First, congratulations to the Marlins. They were clearly the best team this October, and the Cubs ought to take some measure of consolation in the fact that they came much closer to beating them than anyone else did during the postseason. Josh Beckett’s complete-game shutout of the Yankees on only three days’ rest will go down as one of the all-time great World Series performances. He was amazing.
While it feels a little better to know the Cubs got beaten by the best, and that the Yankees have now gone a whole three years since a World Series title, there are still some people who insist that Cubs fans should be thankful their team failed again to win the big prize.
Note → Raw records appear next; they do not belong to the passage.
-- bounds of every intermediate cell follow from the bounds of both endpoints (|dx| ≤ 1)
lemma pv_mid_bounds (x lim dx : Int) (n : Nat) (i : Nat)
    (hd : dx = -1 ∨ dx = 0 ∨ dx = 1)
    (hx : 0 ≤ x ∧ x < lim) (hend : 0 ≤ x + ((n : Int) - 1) * dx ∧ x + ((n : Int) - 1) * dx < lim)
    (hi : i < n) :
    0 ≤ x + (i : Int) * dx ∧ x + (i : Int) * dx < lim := by
  have hi' : (i : Int) ≤ (n : Int) - 1 := by
    have : (i : Int) < (n : Int) := by exact_mod_cast hi
    omega
  have hi0 : 0 ≤ (i : Int) := Int.natCast_nonneg i
  rcases hd with rfl | rfl | rfl <;>
    simp only [mul_neg_one, mul_zero, mul_one, add_zero] at * <;> omega

-- xs[-1] is the last element of a nonempty list
lemma pv_pyGetD_neg_one {α : Type} (xs : List α) (h : xs ≠ []) (d : α) :
    PySem.List.pyGetD xs (-1) d = xs.getLast h := by
  have hl : 1 ≤ xs.length := List.length_pos_of_ne_nil h
  simp [PySem.List.pyGetD, PySem.List.pyGet?, PySem.List.pyIdx?, hl,
    List.getElem?_eq_getElem (by omega : xs.length - 1 < xs.length), List.getLast_eq_getElem]

-- word[i] as a character of the word's character list
lemma pv_wchar_eq (word : String) (i : Nat) (hi : i < word.toList.length) :
    pvWChar word (i : Int) = word.toList[i] := by
  simp [pvWChar, PySem.List.pyGetD_natCast, List.getD_eq_getElem?_getD,
    List.getElem?_eq_getElem hi]

-- A's per-(direction,cell) check equals pvChk on in-bounds cells, for |dx|,|dy| ≤ 1
lemma pv_dir_chk (grid : List (List String)) (word : String) (hw : word.toList ≠ [])
    (r c dx dy : Int)
    (hdx : dx = -1 ∨ dx = 0 ∨ dx = 1) (hdy : dy = -1 ∨ dy = 0 ∨ dy = 1)
    (hB0 : pvInB grid (r, c) = true) :
    pvSearchDirection r c dx dy grid word = pvChk grid dx dy word.toList (r, c) := by
  have hn : 0 < word.toList.length := List.length_pos_of_ne_nil hw
  apply Bool.coe_iff_coe.mp
  rw [pv_chk_iff]
  simp only [pvSearchDirection]
  simp only [pvInB, decide_eq_true_eq] at hB0
  constructor
  · intro hA
    by_cases h0 : (pvGridGet grid r c).toList ≠ [pvWChar word 0]
    · rw [if_pos h0] at hA; exact absurd hA (by simp)
    by_cases hfit : (0 ≤ r + ((word.toList.length : Int) - 1) * dx ∧
        r + ((word.toList.length : Int) - 1) * dx < (grid.length : Int) ∧
        0 ≤ c + ((word.toList.length : Int) - 1) * dy ∧
        c + ((word.toList.length : Int) - 1) * dy < ((PySem.List.pyGetD grid 0 ([] : List String)).length : Int))
    swap
    · rw [if_neg h0, if_pos hfit] at hA; exact absurd hA (by simp)
    rw [if_neg h0, if_neg (not_not_intro hfit), List.all_eq_true] at hA
    have h0' : (pvGridGet grid r c).toList = [pvWChar word 0] := not_not.mp h0
    intro i hi
    have hcell : pvCellEq grid (r + (i : Int) * dx, c + (i : Int) * dy) word.toList[i] = true := by
      rcases Nat.eq_zero_or_pos i with rfl | hi0
      · simpa [pvCellEq, ← pv_wchar_eq word 0 hn] using h0'
      · have hmem : (i : Int) ∈ PySem.List.pyRange 1 (word.toList.length : Int) 1 := by
          rw [PySem.List.mem_pyRange_one]
          exact ⟨by exact_mod_cast hi0, by exact_mod_cast hi⟩
        have := hA _ hmem
        simpa [pvCellEq, pv_wchar_eq word i hi] using this
    refine ⟨?_, hcell⟩
    have h1 := pv_mid_bounds r (grid.length : Int) dx word.toList.length i hdx
      ⟨hB0.1, hB0.2.1⟩ ⟨hfit.1, hfit.2.1⟩ hi
    have h2 := pv_mid_bounds c ((PySem.List.pyGetD grid 0 ([] : List String)).length : Int)
      dy word.toList.length i hdy ⟨hB0.2.2.1, hB0.2.2.2⟩ ⟨hfit.2.2.1, hfit.2.2.2⟩ hi
    simp only [pvInB, decide_eq_true_eq]
    exact ⟨h1.1, h1.2, h2.1, h2.2⟩
  · intro h
    have h0 := h 0 hn
    have hlast := h (word.toList.length - 1) (by omega)
    have hcast : ((word.toList.length - 1 : Nat) : Int) = (word.toList.length : Int) - 1 := by
      omega
    have hfit : 0 ≤ r + ((word.toList.length : Int) - 1) * dx ∧
        r + ((word.toList.length : Int) - 1) * dx < (grid.length : Int) ∧
        0 ≤ c + ((word.toList.length : Int) - 1) * dy ∧
        c + ((word.toList.length : Int) - 1) * dy < ((PySem.List.pyGetD grid 0 ([] : List String)).length : Int) := by
      have := hlast.1
      rw [hcast] at this
      simpa only [pvInB, decide_eq_true_eq] using this
    have hw0 : pvWChar word 0 = word.toList[0] := by
      simpa using pv_wchar_eq word 0 hn
    have hc0 : ¬ (pvGridGet grid r c).toList ≠ [pvWChar word 0] := by
      have := h0.2
      simp only [pvCellEq, beq_iff_eq, Nat.cast_zero, zero_mul, add_zero] at this
      simp only [hw0]
      exact not_not_intro this
    rw [if_neg hc0, if_neg (not_not_intro hfit), List.all_eq_true]
    intro i hmem
    rw [PySem.List.mem_pyRange_one] at hmem
    have hiN : i.toNat < word.toList.length := by omega
    have hieq : ((i.toNat : Nat) : Int) = i := by omega
    have hwc : pvWChar word i = word.toList[i.toNat] := by
      have h2 := pv_wchar_eq word i.toNat hiN
      rwa [hieq] at h2
    have := (h i.toNat hiN).2
    rw [hieq] at this
    simp only [pvCellEq] at this
    simpa [hwc] using this

-- A's per-cell test equals B's any-direction test on in-bounds cells
lemma pv_cell_eq (grid : List (List String)) (word : String) (hw : word.toList ≠ [])
    (r c : Int) (hB : pvInB grid (r, c) = true) :
    pvSearchFromCell r c word grid = pvQ grid word.toList (r, c) := by
  unfold pvSearchFromCell pvQ
  apply PySem.List.any_congr_mem
  intro d hd
  have hdx : d.1 = -1 ∨ d.1 = 0 ∨ d.1 = 1 := by
    simp only [pvDirections, List.mem_cons, List.not_mem_nil, or_false] at hd
    rcases hd with h|h|h|h|h|h|h|h <;> subst h <;> simp
  have hdy : d.2 = -1 ∨ d.2 = 0 ∨ d.2 = 1 := by
    simp only [pvDirections, List.mem_cons, List.not_mem_nil, or_false] at hd
    rcases hd with h|h|h|h|h|h|h|h <;> subst h <;> simp
  exact pv_dir_chk grid word hw r c d.1 d.2 hdx hdy hB

-- a fold of set-updates is one update by the concatenation
lemma pv_foldl_update {α β : Type} [BEq α] (l : List β) (g : β → List α) (s : PySem.Set α) :
    l.foldl (fun s b => PySem.Set.update s (g b)) s = PySem.Set.update s (l.flatMap g) := by
  induction l generalizing s with
  | nil => simp [PySem.Set.update_nil]
  | cons b t ih => simp [List.foldl_cons, ih, PySem.Set.update_append]

lemma pv_sum_cast (l : List Int) (f : Int → Nat) :
    (l.map fun x => ((f x : Nat) : Int)).sum = (((l.map f).sum : Nat) : Int) := by
  induction l with
  | nil => simp
  | cons a t ih => simp [List.map_cons, List.sum_cons, ih, Nat.cast_add]

-- the early-exit guard is redundant: one step from an empty frontier is empty anyway
lemma pv_guard (grid : List (List String)) (d : Int × Int) (fr : PySem.Set (Int × Int)) (ch : Char) :
    (if fr = [] then fr
     else PySem.Set.ofList
       ((pvAllCells (grid.length : Int) ((PySem.List.pyGetD grid 0 ([] : List String)).length : Int)).filter
         fun p => pvCellEq grid p ch && PySem.Set.contains fr (p.1 + d.1, p.2 + d.2)))
    = PySem.Set.ofList
       ((pvAllCells (grid.length : Int) ((PySem.List.pyGetD grid 0 ([] : List String)).length : Int)).filter
         fun p => pvCellEq grid p ch && PySem.Set.contains fr (p.1 + d.1, p.2 + d.2)) := by
  split_ifs with h
  · rw [h]
    have hfalse : ∀ p : Int × Int,
        (pvCellEq grid p ch && PySem.Set.contains ([] : PySem.Set (Int × Int)) (p.1 + d.1, p.2 + d.2))
          = false := by
      intro p; simp [PySem.Set.contains]
    simp [hfalse]
  · rfl

-- B computes the length of the deduplicated direction-major match list
lemma pv_B_eq (grid : List (List String)) (word : String) (hw : word.toList ≠ []) :
    find_all_instances_in_grid_alt grid word =
      ((PySem.Set.ofList (pvDirections.flatMap fun d =>
        (pvAllCells (grid.length : Int) ((PySem.List.pyGetD grid 0 ([] : List String)).length : Int)).filter
          (pvChk grid d.1 d.2 word.toList))).length : Int) := by
  simp only [find_all_instances_in_grid_alt]
  congr 2
  have hneg : PySem.List.pyGetD word.toList (-1) ' ' = word.toList.getLast hw :=
    pv_pyGetD_neg_one word.toList hw ' '
  have hfr : ∀ d : Int × Int,
      ((PySem.List.slice word.toList none (some (-1))).reverse).foldl
        (fun (fr : PySem.Set (Int × Int)) ch =>
          PySem.Set.ofList
            ((pvAllCells (grid.length : Int) ((PySem.List.pyGetD grid 0 ([] : List String)).length : Int)).filter
              fun p => pvCellEq grid p ch && PySem.Set.contains fr (p.1 + d.1, p.2 + d.2)))
        (PySem.Set.ofList
          ((pvAllCells (grid.length : Int) ((PySem.List.pyGetD grid 0 ([] : List String)).length : Int)).filter
            fun p => pvCellEq grid p (PySem.List.pyGetD word.toList (-1) ' ')))
      = (pvAllCells (grid.length : Int) ((PySem.List.pyGetD grid 0 ([] : List String)).length : Int)).filter
          (pvChk grid d.1 d.2 word.toList) := by
    intro d
    rw [PySem.List.slice_to_neg_one, List.foldl_reverse, hneg,
      pv_frontier_inv grid d.1 d.2 (word.toList.getLast hw) word.toList.dropLast,
      List.dropLast_append_getLast hw]
  calc
    pvDirections.foldl
      (fun (starts : PySem.Set (Int × Int)) d =>
        PySem.Set.update starts
          (((PySem.List.slice word.toList none (some (-1))).reverse).foldl
            (fun (fr : PySem.Set (Int × Int)) ch =>
              if fr = [] then fr
              else PySem.Set.ofList
                ((pvAllCells (grid.length : Int) ((PySem.List.pyGetD grid 0 ([] : List String)).length : Int)).filter
                  fun p => pvCellEq grid p ch && PySem.Set.contains fr (p.1 + d.1, p.2 + d.2)))
            (PySem.Set.ofList
              ((pvAllCells (grid.length : Int) ((PySem.List.pyGetD grid 0 ([] : List String)).length : Int)).filter
                fun p => pvCellEq grid p (PySem.List.pyGetD word.toList (-1) ' ')))))
      PySem.Set.empty
        = pvDirections.foldl
            (fun (starts : PySem.Set (Int × Int)) d =>
              PySem.Set.update starts
                (((PySem.List.slice word.toList none (some (-1))).reverse).foldl
                  (fun (fr : PySem.Set (Int × Int)) ch =>
                    PySem.Set.ofList
                      ((pvAllCells (grid.length : Int) ((PySem.List.pyGetD grid 0 ([] : List String)).length : Int)).filter
                        fun p => pvCellEq grid p ch && PySem.Set.contains fr (p.1 + d.1, p.2 + d.2)))
                  (PySem.Set.ofList
                    ((pvAllCells (grid.length : Int) ((PySem.List.pyGetD grid 0 ([] : List String)).length : Int)).filter
                      fun p => pvCellEq grid p (PySem.List.pyGetD word.toList (-1) ' ')))))
            PySem.Set.empty :=
          PySem.List.foldl_congr_mem _ _ _ _ (fun s d _ => by
            rw [PySem.List.foldl_congr_mem _ _ _ _ (fun fr ch _ => pv_guard grid d fr ch)])
    _ = pvDirections.foldl
            (fun (starts : PySem.Set (Int × Int)) d =>
              PySem.Set.update starts
                ((pvAllCells (grid.length : Int) ((PySem.List.pyGetD grid 0 ([] : List String)).length : Int)).filter
                  (pvChk grid d.1 d.2 word.toList)))
            PySem.Set.empty :=
          PySem.List.foldl_congr_mem _ _ _ _ (fun s d _ => by rw [hfr d])
    _ = PySem.Set.update PySem.Set.empty
          (pvDirections.flatMap fun d =>
            (pvAllCells (grid.length : Int) ((PySem.List.pyGetD grid 0 ([] : List String)).length : Int)).filter
              (pvChk grid d.1 d.2 word.toList)) := pv_foldl_update _ _ _
    _ = _ := rfl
You see, the fans have so strongly identified with the Cubs as “lovable losers” that there’s no way they could recover from the tragedy of a championship — or, worse yet, a series of championships. This is the basis for an obnoxious Oct. 19 Chicago Tribune story by Rex W. Huppke.
The headline? “Back from the brink”:
Glenn Stout, a baseball historian and author, said a championship season could have forever changed the relationship of the team and its devoted followers.
“I think the identity would change, and I think expectations for the team would change,” said Stout, who has long chronicled baseball’s other premier losers, the Boston Red Sox.
“Since the Cubs haven’t been really even close for so long, that’s kind of allowed that lovable loser mentality to maintain. People think, `Who cares what happens? It’s nice to be at Wrigley Field.’ But once they win, I actually think that there would suddenly be expectations for them and losing would suddenly be not so acceptable.”
Do we expect the Cubs to win? No, we don’t. But that does not mean we don’t passionately thirst for a winning team. Losing, like death, is never “acceptable.” Both are inevitable, but if a person handles death well she’s praised for her calm in the face of mortality. Cubs fans, on the other hand, are patronized as suckers for their steadfastness in the face of losing.
Losing may have been the usual for a long time, but it’s not comfortable and it’s not lovable. There’s a rather large group of thumb-suckers out there who think Cubs fans can’t handle success, and are therefore somehow undeserving it. That’s just B.S.
It’s said that being a Cubs fan prepares you for life. Well, I feel comfortable speaking for most Cubs fans when I say that I have been more than adequately prepared for life. Now I am prepared to win.
It was a damn shame the Cubs-Red Sox World Series didn’t come off, and at least one person is paying the price for it: Grady Little won’t be back next year in Boston.